Friday, April 9, 2021

Warhol's Sticky Fingers

The Velvets iconic Warhol LP cover changed the game. Up to that point, rock album covers were banal photos of the bands; with The Beach Boys' Pet Sounds coming to mind. There's a nostalgic flair to many of these LPs, but rock music didn't have the sway or the panache apparent in the jazz covers of the 50s or, as an example, Sinatra's two classically hip covers, In the Wee Small Hours of the Morning and Come Fly With Me. All indicators point to the banana as the turning point in graphic design for rock albums, despite the LP's dismal sales of 30,000.
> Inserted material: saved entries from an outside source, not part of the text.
-- pv_equiv track=rewrite | github.com/genevrahenrike/subreddit-scrapper | analyze_keyword_quality.py | find_word_repetitions
-- ===== SOURCE A (Python) =====
-- from collections import defaultdict, Counter
--
-- def find_word_repetitions(terms):
--     """Find terms with repeated words."""
--     repeated = []
--     for term in terms:
--         words = term.lower().split()
--         if len(set(words)) < len(words):
--             # Check if it's a meaningful repetition (not just articles/prepositions)
--             word_counts = Counter(words)
--             meaningful_reps = [word for word, count in word_counts.items()
--                              if count > 1 and len(word) > 2 and word not in ['the', 'and', 'or', 'of', 'in', 'to']]
--             if meaningful_reps:
--                 repeated.append(term)
--     return repeated
-- ===== SOURCE B (Python) =====
-- def find_word_repetitions(terms):
--     """Find terms with repeated words (single early-exit pass per term)."""
--     stop = ['the', 'and', 'or', 'of', 'in', 'to']
--     repeated = []
--     for term in terms:
--         seen = set()
--         for word in term.lower().split():
--             if len(word) > 2 and word not in stop:
--                 if word in seen:
--                     repeated.append(term)
--                     break
--                 seen.add(word)
--     return repeated
-- ===== Notes on version B (the rewrite author's own statement) =====
-- stated objective: simpler
-- what changed: Replaces A's set-size pre-check plus Counter table plus comprehension with a single early-exit scan per term that keeps a set of qualifying words already seen and appends the term on the first qualifying duplicate.
import Mathlib
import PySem

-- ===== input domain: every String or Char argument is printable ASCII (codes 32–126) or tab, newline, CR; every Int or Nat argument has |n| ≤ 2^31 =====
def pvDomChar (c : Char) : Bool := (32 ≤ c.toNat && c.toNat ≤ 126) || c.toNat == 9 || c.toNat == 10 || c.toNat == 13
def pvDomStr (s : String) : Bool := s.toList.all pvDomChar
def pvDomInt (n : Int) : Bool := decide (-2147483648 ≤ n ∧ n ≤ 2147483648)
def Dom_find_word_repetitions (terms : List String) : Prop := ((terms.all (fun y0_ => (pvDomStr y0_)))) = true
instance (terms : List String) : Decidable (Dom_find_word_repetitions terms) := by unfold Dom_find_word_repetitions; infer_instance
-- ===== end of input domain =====

-- B replaces A's set-size pre-check + Counter + comprehension with a single early-exit scan per term (objective: simpler).

-- ===== PORT A =====
def find_word_repetitions (terms : List String) : List String :=
  terms.foldl (fun repeated term =>
    let words := PySem.Str.split₀ (PySem.Str.lower term)
    if PySem.Set.len (PySem.Set.ofList words) < (words.length : Int) then
      let word_counts := PySem.Dict.counter words
      let meaningful_reps :=
        ((word_counts.items.filter (fun kv =>
            decide (1 < kv.2) && decide (2 < PySem.Str.len kv.1) &&
            !(["the", "and", "or", "of", "in", "to"].contains kv.1))).map Prod.fst)
      if !meaningful_reps.isEmpty then repeated ++ [term] else repeated
    else repeated) []

-- ===== PORT B =====
def pvStop : List String := ["the", "and", "or", "of", "in", "to"]

def pvQual (w : String) : Bool := decide (2 < PySem.Str.len w) && !(pvStop.contains w)

def pvScan : List String → PySem.Set String → Bool
  | [], _ => false
  | w :: ws, seen =>
    if pvQual w then
      if PySem.Set.contains seen w then true
      else pvScan ws (PySem.Set.add seen w)
    else pvScan ws seen

def find_word_repetitions_alt (terms : List String) : List String :=
  terms.filter (fun term => pvScan (PySem.Str.split₀ (PySem.Str.lower term)) PySem.Set.empty)

-- ===== PRECONDITION & SPEC =====
def Spec_find_word_repetitions (terms : List String) (out : List String) : Prop := out = find_word_repetitions_alt terms
instance (terms : List String) (out : List String) : Decidable (Spec_find_word_repetitions terms out) := by unfold Spec_find_word_repetitions; infer_instance

-- ===== CLAIM (what is proved, stated in full; the proofs are below) =====
def Claim_equal_find_word_repetitions : Prop := ∀ (terms : List String), Dom_find_word_repetitions terms → Spec_find_word_repetitions terms (find_word_repetitions terms)

-- ===== LEMMAS AND PROOFS =====

-- A's per-term condition, named for the proofs
def pvCondA (term : String) : Bool :=
  let words := PySem.Str.split₀ (PySem.Str.lower term)
  if PySem.Set.len (PySem.Set.ofList words) < (words.length : Int) then
    (!(((PySem.Dict.counter words).items.filter (fun kv =>
        decide (1 < kv.2) && decide (2 < PySem.Str.len kv.1) &&
        !(["the", "and", "or", "of", "in", "to"].contains kv.1))).map Prod.fst).isEmpty)
  else false

lemma contains_add_iff (s : PySem.Set String) (x y : String) :
    PySem.Set.contains (PySem.Set.add s x) y = true ↔ PySem.Set.contains s y = true ∨ y = x := by
  have h := PySem.Set.mem_add s x y
  constructor
  · intro hc
    have : y ∈ s.add x := by simpa [PySem.Set.contains] using hc
    rcases h.mp this with h1 | h1
    · left; simpa [PySem.Set.contains] using h1
    · exact Or.inr h1
  · intro hc
    have : y ∈ s.add x := h.mpr (by
      rcases hc with h1 | h1
      · exact Or.inl (by simpa [PySem.Set.contains] using h1)
      · exact Or.inr h1)
    simpa [PySem.Set.contains] using this

lemma pvScan_iff (ws : List String) (seen : PySem.Set String) :
    pvScan ws seen = true ↔ ∃ w ∈ ws, pvQual w = true ∧ (PySem.Set.contains seen w = true ∨ 2 ≤ ws.count w) := by
  induction ws generalizing seen with
  | nil => simp [pvScan]
  | cons x xs ih =>
    have step : pvScan (x :: xs) seen =
        (if pvQual x = true then
          (if PySem.Set.contains seen x = true then true else pvScan xs (PySem.Set.add seen x))
        else pvScan xs seen) := rfl
    by_cases hq : pvQual x = true
    case neg =>
      rw [step, if_neg hq, ih]
      constructor
      · rintro ⟨v, hv, hqv, hor⟩
        have hvx : v ≠ x := fun h => hq (h ▸ hqv)
        refine ⟨v, List.mem_cons_of_mem _ hv, hqv, ?_⟩
        rcases hor with h | h
        · exact Or.inl h
        · right; rw [List.count_cons_of_ne (Ne.symm hvx)]; exact h
      · rintro ⟨v, hv, hqv, hor⟩
        have hvx : v ≠ x := fun h => hq (h ▸ hqv)
        have hv' : v ∈ xs := by
          rcases List.mem_cons.mp hv with h | h
          · exact absurd h hvx
          · exact h
        refine ⟨v, hv', hqv, ?_⟩
        rcases hor with h | h
        · exact Or.inl h
        · right; rw [List.count_cons_of_ne (Ne.symm hvx)] at h; exact h
    case pos =>
      by_cases hc : PySem.Set.contains seen x = true
      case pos =>
        rw [step, if_pos hq, if_pos hc]
        simp only [true_iff]
        exact ⟨x, by simp, hq, Or.inl hc⟩
      case neg =>
        rw [step, if_pos hq, if_neg hc, ih]
        constructor
        · rintro ⟨v, hv, hqv, hor⟩
          by_cases hvx : v = x
          · subst hvx
            refine ⟨v, by simp, hqv, Or.inr ?_⟩
            have h1 : 1 ≤ xs.count v := List.one_le_count_iff.mpr hv
            rw [List.count_cons_self]; omega
          · refine ⟨v, List.mem_cons_of_mem _ hv, hqv, ?_⟩
            rcases hor with h | h
            · rcases (contains_add_iff seen x v).mp h with h1 | h1
              · exact Or.inl h1
              · exact absurd h1 hvx
            · right; rw [List.count_cons_of_ne (Ne.symm hvx)]; exact h
        · rintro ⟨v, hv, hqv, hor⟩
          by_cases hvx : v = x
          · subst hvx
            rcases hor with h | h
            · exact absurd h hc
            · have hv' : v ∈ xs := by
                apply List.one_le_count_iff.mp
                rw [List.count_cons_self] at h; omega
              exact ⟨v, hv', hqv, Or.inl ((contains_add_iff seen v v).mpr (Or.inr rfl))⟩
          · have hv' : v ∈ xs := by
              rcases List.mem_cons.mp hv with h | h
              · exact absurd h hvx
              · exact h
            refine ⟨v, hv', hqv, ?_⟩
            rcases hor with h | h
            · exact Or.inl ((contains_add_iff seen x v).mpr (Or.inl h))
            · right; rw [List.count_cons_of_ne (Ne.symm hvx)] at h; exact h

lemma foldl_add_len_le (xs : List String) (s : PySem.Set String) :
    (List.foldl PySem.Set.add s xs).length ≤ s.length + xs.length := by
  induction xs generalizing s with
  | nil => simp
  | cons x xs ih =>
    simp only [List.foldl_cons, List.length_cons]
    have h1 := ih (PySem.Set.add s x)
    have h2 : (PySem.Set.add s x).length ≤ s.length + 1 := by
      simp only [PySem.Set.add]; split
      · omega
      · simp
    omega

lemma foldl_add_len_lt (xs : List String) (s : PySem.Set String) (w : String)
    (hmem : w ∈ xs) (h : PySem.Set.contains s w = true ∨ 2 ≤ xs.count w) :
    (List.foldl PySem.Set.add s xs).length < s.length + xs.length := by
  induction xs generalizing s with
  | nil => cases hmem
  | cons x xs ih =>
    simp only [List.foldl_cons, List.length_cons]
    by_cases hcx : PySem.Set.contains s x = true
    · have hx : x ∈ s := by simpa [PySem.Set.contains] using hcx
      have hadd : PySem.Set.add s x = s := by simp [PySem.Set.add, PySem.Set.contains, hx]
      rw [hadd]
      have := foldl_add_len_le xs s
      omega
    · have hx : x ∉ s := by simpa [PySem.Set.contains] using hcx
      have hlen : (PySem.Set.add s x).length = s.length + 1 := by
        simp [PySem.Set.add, PySem.Set.contains, hx]
      by_cases hwx : w = x
      · subst hwx
        rcases h with h | h
        · exact absurd h hcx
        · have hmem' : w ∈ xs := by
            apply List.one_le_count_iff.mp
            rw [List.count_cons_self] at h; omega
          have hc' : PySem.Set.contains (PySem.Set.add s w) w = true :=
            (contains_add_iff s w w).mpr (Or.inr rfl)
          have := ih (PySem.Set.add s w) hmem' (Or.inl hc')
          omega
      · have hmem' : w ∈ xs := by
          rcases List.mem_cons.mp hmem with hh | hh
          · exact absurd hh hwx
          · exact hh
        have h' : PySem.Set.contains (PySem.Set.add s x) w = true ∨ 2 ≤ xs.count w := by
          rcases h with hh | hh
          · exact Or.inl ((contains_add_iff s x w).mpr (Or.inl hh))
          · right; rw [List.count_cons_of_ne (Ne.symm hwx)] at hh; exact hh
        have := ih (PySem.Set.add s x) hmem' h'
        omega

lemma condA_iff (words : List String) :
    ((if PySem.Set.len (PySem.Set.ofList words) < (words.length : Int) then
        (!(((PySem.Dict.counter words).items.filter (fun kv =>
            decide (1 < kv.2) && decide (2 < PySem.Str.len kv.1) &&
            !(["the", "and", "or", "of", "in", "to"].contains kv.1))).map Prod.fst).isEmpty)
      else false) = true)
    ↔ ∃ w ∈ words, pvQual w = true ∧ 2 ≤ words.count w := by
  have hfilter : ((!(((PySem.Dict.counter words).items.filter (fun kv =>
          decide (1 < kv.2) && decide (2 < PySem.Str.len kv.1) &&
          !(["the", "and", "or", "of", "in", "to"].contains kv.1))).map Prod.fst).isEmpty) = true)
      ↔ ∃ w ∈ words, pvQual w = true ∧ 2 ≤ words.count w := by
    rw [PySem.Dict.items_counter]
    rw [List.filter_map]
    have hne : ∀ (L : List String), ((!L.isEmpty) = true) ↔ L ≠ [] := fun L => by cases L <;> simp
    rw [hne]
    simp only [ne_eq, List.map_eq_nil_iff, List.filter_eq_nil_iff]
    push_neg
    constructor
    · rintro ⟨k, hk, hcond⟩
      rw [PySem.Set.mem_ofList] at hk
      simp only [Function.comp, Bool.and_eq_true, decide_eq_true_eq, Bool.not_eq_true',
        Int.lt_iff_add_one_le] at hcond
      refine ⟨k, hk, ?_, ?_⟩
      · simp only [pvQual, pvStop, Bool.and_eq_true, decide_eq_true_eq, Bool.not_eq_true']
        exact ⟨hcond.1.2, hcond.2⟩
      · have := hcond.1.1
        exact_mod_cast this
    · rintro ⟨w, hmem, hq, hcnt⟩
      refine ⟨w, PySem.Set.mem_ofList words w |>.mpr hmem, ?_⟩
      simp only [pvQual, pvStop, Bool.and_eq_true, decide_eq_true_eq, Bool.not_eq_true'] at hq
      simp only [Function.comp, Bool.and_eq_true, decide_eq_true_eq, Bool.not_eq_true']
      exact ⟨⟨by exact_mod_cast hcnt, hq.1⟩, hq.2⟩
  constructor
  · intro h
    split at h
    · exact hfilter.mp h
    · exact absurd h Bool.false_ne_true
  · intro h
    have hlt : PySem.Set.len (PySem.Set.ofList words) < (words.length : Int) := by
      obtain ⟨w, hmem, _, hcnt⟩ := h
      have hlt' := foldl_add_len_lt words PySem.Set.empty w hmem (Or.inr hcnt)
      simp only [PySem.Set.len, PySem.Set.ofList, PySem.Set.empty, List.length_nil, Nat.zero_add] at hlt' ⊢
      exact_mod_cast hlt'
    rw [if_pos hlt]
    exact hfilter.mpr h


lemma pvScan_empty_iff (ws : List String) :
    pvScan ws PySem.Set.empty = true ↔ ∃ w ∈ ws, pvQual w = true ∧ 2 ≤ ws.count w := by
  rw [pvScan_iff]
  constructor
  · rintro ⟨w, hm, hq, hor⟩
    refine ⟨w, hm, hq, ?_⟩
    rcases hor with h | h
    · simp [PySem.Set.empty, PySem.Set.contains] at h
    · exact h
  · rintro ⟨w, hm, hq, hc⟩
    exact ⟨w, hm, hq, Or.inr hc⟩

lemma cond_eq (term : String) :
    pvCondA term = pvScan (PySem.Str.split₀ (PySem.Str.lower term)) PySem.Set.empty := by
  rw [Bool.eq_iff_iff]
  rw [pvScan_empty_iff]
  exact condA_iff (PySem.Str.split₀ (PySem.Str.lower term))

lemma bodyEq (acc : List String) (term : String) :
    (let words := PySem.Str.split₀ (PySem.Str.lower term)
     if PySem.Set.len (PySem.Set.ofList words) < (words.length : Int) then
       let word_counts := PySem.Dict.counter words
       let meaningful_reps :=
         ((word_counts.items.filter (fun kv =>
             decide (1 < kv.2) && decide (2 < PySem.Str.len kv.1) &&
             !(["the", "and", "or", "of", "in", "to"].contains kv.1))).map Prod.fst)
       if !meaningful_reps.isEmpty then acc ++ [term] else acc
     else acc)
    = (if pvCondA term = true then acc ++ [term] else acc) := by
  simp only [pvCondA]
  by_cases hc : PySem.Set.len (PySem.Set.ofList (PySem.Str.split₀ (PySem.Str.lower term))) <
      ((PySem.Str.split₀ (PySem.Str.lower term)).length : Int)
  · simp only [if_pos hc]
  · simp only [if_neg hc, Bool.false_eq_true, if_false]

lemma foldl_filterA (terms acc : List String) :
    terms.foldl (fun repeated term =>
      let words := PySem.Str.split₀ (PySem.Str.lower term)
      if PySem.Set.len (PySem.Set.ofList words) < (words.length : Int) then
        let word_counts := PySem.Dict.counter words
        let meaningful_reps :=
          ((word_counts.items.filter (fun kv =>
              decide (1 < kv.2) && decide (2 < PySem.Str.len kv.1) &&
              !(["the", "and", "or", "of", "in", "to"].contains kv.1))).map Prod.fst)
        if !meaningful_reps.isEmpty then repeated ++ [term] else repeated
      else repeated) acc
    = acc ++ terms.filter (fun t => pvCondA t) := by
  induction terms generalizing acc with
  | nil => simp
  | cons t ts ih =>
    rw [List.foldl_cons, bodyEq, ih, List.filter_cons]
    by_cases h : pvCondA t = true
    · simp [h]
    · simp [h]

-- ===== VERDICT (by name: the statement is the Claim_ definition above) =====
theorem find_word_repetitions_spec : Claim_equal_find_word_repetitions := by
  intro terms _
  unfold Spec_find_word_repetitions find_word_repetitions_alt find_word_repetitions
  rw [foldl_filterA, List.nil_append]
  apply List.filter_congr
  intro term _
  exact cond_eq term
At a party in 1969, though, Andy Warhol told Mick Jagger in his off-hand, matter-of-fact manner that it might be "fun" to have a real zipper on a record sleeve. Never one to shy away from sexuality, it's no surprise that the snake-hipped Lothario, Jagger, was on it, and a year later he suggested the idea for Sticky Fingers: the fulsome cover of a man's crotch clad in tight jeans plays off the innuendo of the album's title and opens to reveal a Warhol Polaroid of white briefs. The Sticky Fingers cover is an enduring example of imaginative and provocative packaging and has joined the ranks of album design mythology.

Given that Jagger was regarded as the sexiest man in rock, it is commonly assumed to be his "likeness," but the true identity of the well-endowed cover model has been a mystery for nearly 50 years. It all began when Warhol arranged to photograph several men from the waist down at Interview's offices at 33 Union Square West. After the photo shoots, Andy never let on the identity of the man on the cover, or even whether the jeans model and the underwear model were one and the same. There's an idea that although others may have known the model's identity, Warhol did not. Odds on favorites for the model are Warhol Superstar Joe Dellasandro and or make-up artist Cory Tippin, indeed an odd, anonymous claim to their 15 minutes.